◆ Description of the task ◆
Scan the records below. Copy every line in which the word "from" appears.

== Recorded data ==

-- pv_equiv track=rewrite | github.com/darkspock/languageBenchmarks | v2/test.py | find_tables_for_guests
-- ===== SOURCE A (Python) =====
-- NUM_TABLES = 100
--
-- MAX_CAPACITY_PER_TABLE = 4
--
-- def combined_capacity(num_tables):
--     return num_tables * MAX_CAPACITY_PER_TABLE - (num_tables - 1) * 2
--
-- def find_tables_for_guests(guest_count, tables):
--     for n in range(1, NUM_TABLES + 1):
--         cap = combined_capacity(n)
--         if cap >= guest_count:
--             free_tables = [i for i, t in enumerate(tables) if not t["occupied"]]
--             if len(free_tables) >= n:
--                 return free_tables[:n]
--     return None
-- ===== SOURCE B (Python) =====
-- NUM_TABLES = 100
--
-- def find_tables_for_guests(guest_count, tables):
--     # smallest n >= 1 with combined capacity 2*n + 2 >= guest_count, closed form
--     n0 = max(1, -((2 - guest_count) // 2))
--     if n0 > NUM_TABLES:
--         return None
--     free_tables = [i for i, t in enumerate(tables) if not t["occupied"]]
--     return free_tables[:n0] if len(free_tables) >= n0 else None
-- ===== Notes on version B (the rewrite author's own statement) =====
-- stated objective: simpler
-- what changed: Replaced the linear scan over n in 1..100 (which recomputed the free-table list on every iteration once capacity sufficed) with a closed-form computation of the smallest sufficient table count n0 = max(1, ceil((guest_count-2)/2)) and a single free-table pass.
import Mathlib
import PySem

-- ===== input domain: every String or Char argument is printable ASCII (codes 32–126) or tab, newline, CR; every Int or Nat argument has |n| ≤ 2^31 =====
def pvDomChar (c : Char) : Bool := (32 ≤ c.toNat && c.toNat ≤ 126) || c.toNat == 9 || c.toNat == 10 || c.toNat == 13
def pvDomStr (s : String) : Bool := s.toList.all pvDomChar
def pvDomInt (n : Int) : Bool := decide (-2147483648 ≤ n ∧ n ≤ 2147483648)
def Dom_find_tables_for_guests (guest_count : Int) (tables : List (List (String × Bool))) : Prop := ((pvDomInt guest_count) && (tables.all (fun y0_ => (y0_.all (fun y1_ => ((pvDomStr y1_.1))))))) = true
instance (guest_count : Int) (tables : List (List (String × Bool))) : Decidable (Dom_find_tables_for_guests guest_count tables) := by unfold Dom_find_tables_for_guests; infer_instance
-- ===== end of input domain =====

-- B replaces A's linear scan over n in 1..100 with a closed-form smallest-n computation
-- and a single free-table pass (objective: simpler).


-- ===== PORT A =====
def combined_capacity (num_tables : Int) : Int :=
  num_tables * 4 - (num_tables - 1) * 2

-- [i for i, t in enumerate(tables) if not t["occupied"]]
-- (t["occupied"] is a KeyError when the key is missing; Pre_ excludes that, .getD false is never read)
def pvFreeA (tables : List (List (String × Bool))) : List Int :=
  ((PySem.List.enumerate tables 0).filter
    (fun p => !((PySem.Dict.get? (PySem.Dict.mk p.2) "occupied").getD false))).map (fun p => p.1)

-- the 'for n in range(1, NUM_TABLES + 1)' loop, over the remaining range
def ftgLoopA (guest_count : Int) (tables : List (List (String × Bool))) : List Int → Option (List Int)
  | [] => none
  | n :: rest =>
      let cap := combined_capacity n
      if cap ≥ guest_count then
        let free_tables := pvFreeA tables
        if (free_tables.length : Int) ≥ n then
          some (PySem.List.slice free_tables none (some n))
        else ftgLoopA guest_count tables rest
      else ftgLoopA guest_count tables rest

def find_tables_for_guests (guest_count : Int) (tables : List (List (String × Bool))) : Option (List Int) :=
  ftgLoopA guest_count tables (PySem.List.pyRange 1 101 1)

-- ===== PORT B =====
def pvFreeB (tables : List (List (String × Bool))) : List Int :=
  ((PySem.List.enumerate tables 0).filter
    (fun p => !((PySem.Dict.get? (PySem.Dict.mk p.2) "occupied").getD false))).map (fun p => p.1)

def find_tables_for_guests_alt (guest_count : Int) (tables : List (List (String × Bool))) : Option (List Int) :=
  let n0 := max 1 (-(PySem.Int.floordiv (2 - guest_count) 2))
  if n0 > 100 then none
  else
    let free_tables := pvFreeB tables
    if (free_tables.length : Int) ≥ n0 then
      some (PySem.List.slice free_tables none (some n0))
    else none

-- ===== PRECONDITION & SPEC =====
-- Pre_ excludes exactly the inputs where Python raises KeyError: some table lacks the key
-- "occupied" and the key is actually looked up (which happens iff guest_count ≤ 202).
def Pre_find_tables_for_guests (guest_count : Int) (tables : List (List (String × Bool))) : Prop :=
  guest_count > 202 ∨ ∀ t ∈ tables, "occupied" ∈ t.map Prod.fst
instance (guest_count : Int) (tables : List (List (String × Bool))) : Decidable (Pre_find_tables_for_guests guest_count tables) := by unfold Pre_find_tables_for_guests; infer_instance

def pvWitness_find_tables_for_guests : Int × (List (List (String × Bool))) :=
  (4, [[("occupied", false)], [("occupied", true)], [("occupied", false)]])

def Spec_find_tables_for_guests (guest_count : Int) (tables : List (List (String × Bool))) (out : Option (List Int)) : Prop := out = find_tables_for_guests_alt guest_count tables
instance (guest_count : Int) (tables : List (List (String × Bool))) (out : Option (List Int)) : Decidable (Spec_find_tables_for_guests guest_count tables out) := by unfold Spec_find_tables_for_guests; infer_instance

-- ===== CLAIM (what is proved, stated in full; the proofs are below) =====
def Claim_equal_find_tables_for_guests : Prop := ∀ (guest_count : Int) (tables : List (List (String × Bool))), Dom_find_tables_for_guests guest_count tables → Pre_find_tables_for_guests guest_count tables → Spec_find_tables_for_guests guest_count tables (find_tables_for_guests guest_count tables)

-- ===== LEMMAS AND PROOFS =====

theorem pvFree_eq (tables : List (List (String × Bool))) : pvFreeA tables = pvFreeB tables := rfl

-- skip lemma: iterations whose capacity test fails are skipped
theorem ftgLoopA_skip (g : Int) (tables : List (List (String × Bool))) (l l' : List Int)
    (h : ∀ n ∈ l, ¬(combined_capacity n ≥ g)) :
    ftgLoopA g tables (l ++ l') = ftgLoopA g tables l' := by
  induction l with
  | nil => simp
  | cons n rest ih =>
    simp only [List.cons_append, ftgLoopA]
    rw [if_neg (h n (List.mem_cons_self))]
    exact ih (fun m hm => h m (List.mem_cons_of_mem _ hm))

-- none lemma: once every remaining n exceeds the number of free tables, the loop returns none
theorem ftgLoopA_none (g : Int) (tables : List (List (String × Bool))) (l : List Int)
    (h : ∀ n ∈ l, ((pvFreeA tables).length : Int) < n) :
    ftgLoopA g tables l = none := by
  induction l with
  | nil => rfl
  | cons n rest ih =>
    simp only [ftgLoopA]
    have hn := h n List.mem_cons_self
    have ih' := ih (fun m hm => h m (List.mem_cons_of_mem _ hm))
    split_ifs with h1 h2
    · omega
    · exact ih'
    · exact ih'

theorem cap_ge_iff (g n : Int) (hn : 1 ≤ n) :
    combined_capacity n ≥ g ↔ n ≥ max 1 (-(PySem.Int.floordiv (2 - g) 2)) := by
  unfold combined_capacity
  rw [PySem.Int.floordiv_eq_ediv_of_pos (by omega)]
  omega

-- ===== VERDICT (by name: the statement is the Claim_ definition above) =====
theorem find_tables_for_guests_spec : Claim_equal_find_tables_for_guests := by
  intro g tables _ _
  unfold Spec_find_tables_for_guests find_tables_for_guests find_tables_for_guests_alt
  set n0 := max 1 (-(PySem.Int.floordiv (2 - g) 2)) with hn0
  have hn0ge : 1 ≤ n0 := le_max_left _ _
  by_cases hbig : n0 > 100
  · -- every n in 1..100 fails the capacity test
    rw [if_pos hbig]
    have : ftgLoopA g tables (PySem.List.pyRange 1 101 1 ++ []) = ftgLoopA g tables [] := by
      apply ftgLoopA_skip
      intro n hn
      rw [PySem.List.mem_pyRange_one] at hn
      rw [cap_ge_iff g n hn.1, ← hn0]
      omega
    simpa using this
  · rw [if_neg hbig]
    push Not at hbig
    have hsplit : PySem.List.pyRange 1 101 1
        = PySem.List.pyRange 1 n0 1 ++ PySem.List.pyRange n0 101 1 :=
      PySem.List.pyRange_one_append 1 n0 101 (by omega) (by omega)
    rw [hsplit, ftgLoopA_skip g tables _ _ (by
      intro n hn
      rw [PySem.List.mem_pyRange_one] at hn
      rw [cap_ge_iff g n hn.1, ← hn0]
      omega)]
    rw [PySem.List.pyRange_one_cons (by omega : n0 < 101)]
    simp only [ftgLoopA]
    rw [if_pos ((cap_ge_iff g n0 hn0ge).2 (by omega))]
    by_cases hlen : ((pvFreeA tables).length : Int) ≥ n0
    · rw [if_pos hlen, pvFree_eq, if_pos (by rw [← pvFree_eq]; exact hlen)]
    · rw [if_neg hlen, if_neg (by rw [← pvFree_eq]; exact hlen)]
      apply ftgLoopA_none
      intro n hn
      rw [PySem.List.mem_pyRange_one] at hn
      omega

===
== Recorded data ==

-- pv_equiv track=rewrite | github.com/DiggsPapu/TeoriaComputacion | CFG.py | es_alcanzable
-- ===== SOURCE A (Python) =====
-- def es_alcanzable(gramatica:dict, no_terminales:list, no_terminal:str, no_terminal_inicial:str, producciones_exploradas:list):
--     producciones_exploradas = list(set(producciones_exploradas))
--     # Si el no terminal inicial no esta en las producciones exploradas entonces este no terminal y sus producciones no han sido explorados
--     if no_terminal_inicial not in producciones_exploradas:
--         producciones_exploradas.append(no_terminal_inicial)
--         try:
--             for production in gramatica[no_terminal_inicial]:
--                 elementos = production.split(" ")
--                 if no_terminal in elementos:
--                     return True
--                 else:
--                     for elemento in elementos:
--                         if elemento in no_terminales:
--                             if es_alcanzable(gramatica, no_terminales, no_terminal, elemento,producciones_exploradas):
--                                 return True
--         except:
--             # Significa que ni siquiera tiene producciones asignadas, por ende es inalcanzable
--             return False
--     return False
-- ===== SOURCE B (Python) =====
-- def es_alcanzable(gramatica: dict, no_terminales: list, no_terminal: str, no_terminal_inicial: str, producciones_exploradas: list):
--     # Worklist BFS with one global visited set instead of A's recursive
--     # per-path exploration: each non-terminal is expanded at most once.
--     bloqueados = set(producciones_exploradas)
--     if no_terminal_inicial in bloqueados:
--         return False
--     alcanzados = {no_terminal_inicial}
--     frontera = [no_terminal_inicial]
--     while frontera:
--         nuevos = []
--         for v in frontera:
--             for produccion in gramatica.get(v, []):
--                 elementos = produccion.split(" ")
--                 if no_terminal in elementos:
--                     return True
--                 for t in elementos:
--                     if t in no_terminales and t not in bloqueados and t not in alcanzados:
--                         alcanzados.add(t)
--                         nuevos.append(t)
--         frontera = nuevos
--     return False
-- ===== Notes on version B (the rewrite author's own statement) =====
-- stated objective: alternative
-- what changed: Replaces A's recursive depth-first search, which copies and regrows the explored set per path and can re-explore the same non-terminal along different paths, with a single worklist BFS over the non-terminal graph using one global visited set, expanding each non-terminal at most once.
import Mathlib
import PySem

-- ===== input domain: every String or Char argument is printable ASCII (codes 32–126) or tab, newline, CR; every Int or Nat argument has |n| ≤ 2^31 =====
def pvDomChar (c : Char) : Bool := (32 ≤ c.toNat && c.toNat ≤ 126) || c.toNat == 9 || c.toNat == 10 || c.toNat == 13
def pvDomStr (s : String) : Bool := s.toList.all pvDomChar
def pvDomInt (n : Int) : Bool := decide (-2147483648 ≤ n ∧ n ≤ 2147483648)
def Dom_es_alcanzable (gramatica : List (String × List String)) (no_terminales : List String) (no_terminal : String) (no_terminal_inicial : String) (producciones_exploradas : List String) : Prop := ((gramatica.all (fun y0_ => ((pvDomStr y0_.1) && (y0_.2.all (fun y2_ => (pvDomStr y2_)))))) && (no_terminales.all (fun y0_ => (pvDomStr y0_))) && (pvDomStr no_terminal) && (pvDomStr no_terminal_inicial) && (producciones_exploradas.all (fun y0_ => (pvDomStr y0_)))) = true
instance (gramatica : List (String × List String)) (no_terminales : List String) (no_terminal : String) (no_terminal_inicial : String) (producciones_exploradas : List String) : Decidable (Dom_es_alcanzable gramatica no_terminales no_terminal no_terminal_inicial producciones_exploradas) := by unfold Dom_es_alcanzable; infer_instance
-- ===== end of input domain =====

===
== Recorded data ==

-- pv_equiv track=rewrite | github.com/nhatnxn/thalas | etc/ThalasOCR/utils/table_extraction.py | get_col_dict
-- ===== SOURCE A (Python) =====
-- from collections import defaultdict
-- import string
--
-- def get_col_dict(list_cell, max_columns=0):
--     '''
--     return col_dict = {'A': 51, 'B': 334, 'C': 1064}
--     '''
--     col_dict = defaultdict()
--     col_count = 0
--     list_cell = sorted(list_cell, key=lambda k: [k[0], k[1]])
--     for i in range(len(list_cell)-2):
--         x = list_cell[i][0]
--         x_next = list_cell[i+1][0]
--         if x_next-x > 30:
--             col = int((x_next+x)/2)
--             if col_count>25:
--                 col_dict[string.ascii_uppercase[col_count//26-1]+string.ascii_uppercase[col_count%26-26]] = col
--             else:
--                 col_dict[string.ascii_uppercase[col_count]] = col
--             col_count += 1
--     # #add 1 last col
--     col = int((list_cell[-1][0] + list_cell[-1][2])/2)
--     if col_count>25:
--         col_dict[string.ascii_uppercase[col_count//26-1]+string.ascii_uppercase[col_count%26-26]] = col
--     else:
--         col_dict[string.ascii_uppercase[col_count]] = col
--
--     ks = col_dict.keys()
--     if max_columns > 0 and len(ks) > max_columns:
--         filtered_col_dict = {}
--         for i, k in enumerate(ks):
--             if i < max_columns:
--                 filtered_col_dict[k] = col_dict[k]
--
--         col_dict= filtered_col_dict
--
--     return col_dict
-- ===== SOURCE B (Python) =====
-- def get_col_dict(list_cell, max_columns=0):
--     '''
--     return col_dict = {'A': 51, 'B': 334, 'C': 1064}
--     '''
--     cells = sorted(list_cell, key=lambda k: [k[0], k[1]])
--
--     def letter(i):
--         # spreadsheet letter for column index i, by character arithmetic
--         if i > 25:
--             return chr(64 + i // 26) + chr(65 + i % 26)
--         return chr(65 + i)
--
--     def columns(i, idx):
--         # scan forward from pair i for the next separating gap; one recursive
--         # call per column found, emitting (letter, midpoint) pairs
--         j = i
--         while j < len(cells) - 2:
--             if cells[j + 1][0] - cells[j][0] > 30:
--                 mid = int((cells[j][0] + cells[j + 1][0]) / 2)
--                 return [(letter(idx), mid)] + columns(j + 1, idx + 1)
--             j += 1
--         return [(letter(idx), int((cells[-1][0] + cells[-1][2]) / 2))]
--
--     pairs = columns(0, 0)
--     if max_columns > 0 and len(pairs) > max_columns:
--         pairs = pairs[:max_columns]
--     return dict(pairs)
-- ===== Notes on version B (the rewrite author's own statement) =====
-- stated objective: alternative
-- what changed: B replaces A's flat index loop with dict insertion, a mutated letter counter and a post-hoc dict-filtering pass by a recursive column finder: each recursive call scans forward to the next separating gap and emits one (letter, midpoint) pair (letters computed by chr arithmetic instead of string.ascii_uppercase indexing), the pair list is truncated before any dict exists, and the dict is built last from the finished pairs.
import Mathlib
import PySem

===

◆ Response area ◆
-- from collections import defaultdict
--         # scan forward from pair i for the next separating gap; one recursive
-- what changed: B replaces A's flat index loop with dict insertion, a mutated letter counter and a post-hoc dict-filtering pass by a recursive column finder: each recursive call scans forward to the next separating gap and emits one (letter, midpoint) pair (letters computed by chr arithmetic instead of string.ascii_uppercase indexing), the pair list is truncated before any dict exists, and the dict is built last from the finished pairs.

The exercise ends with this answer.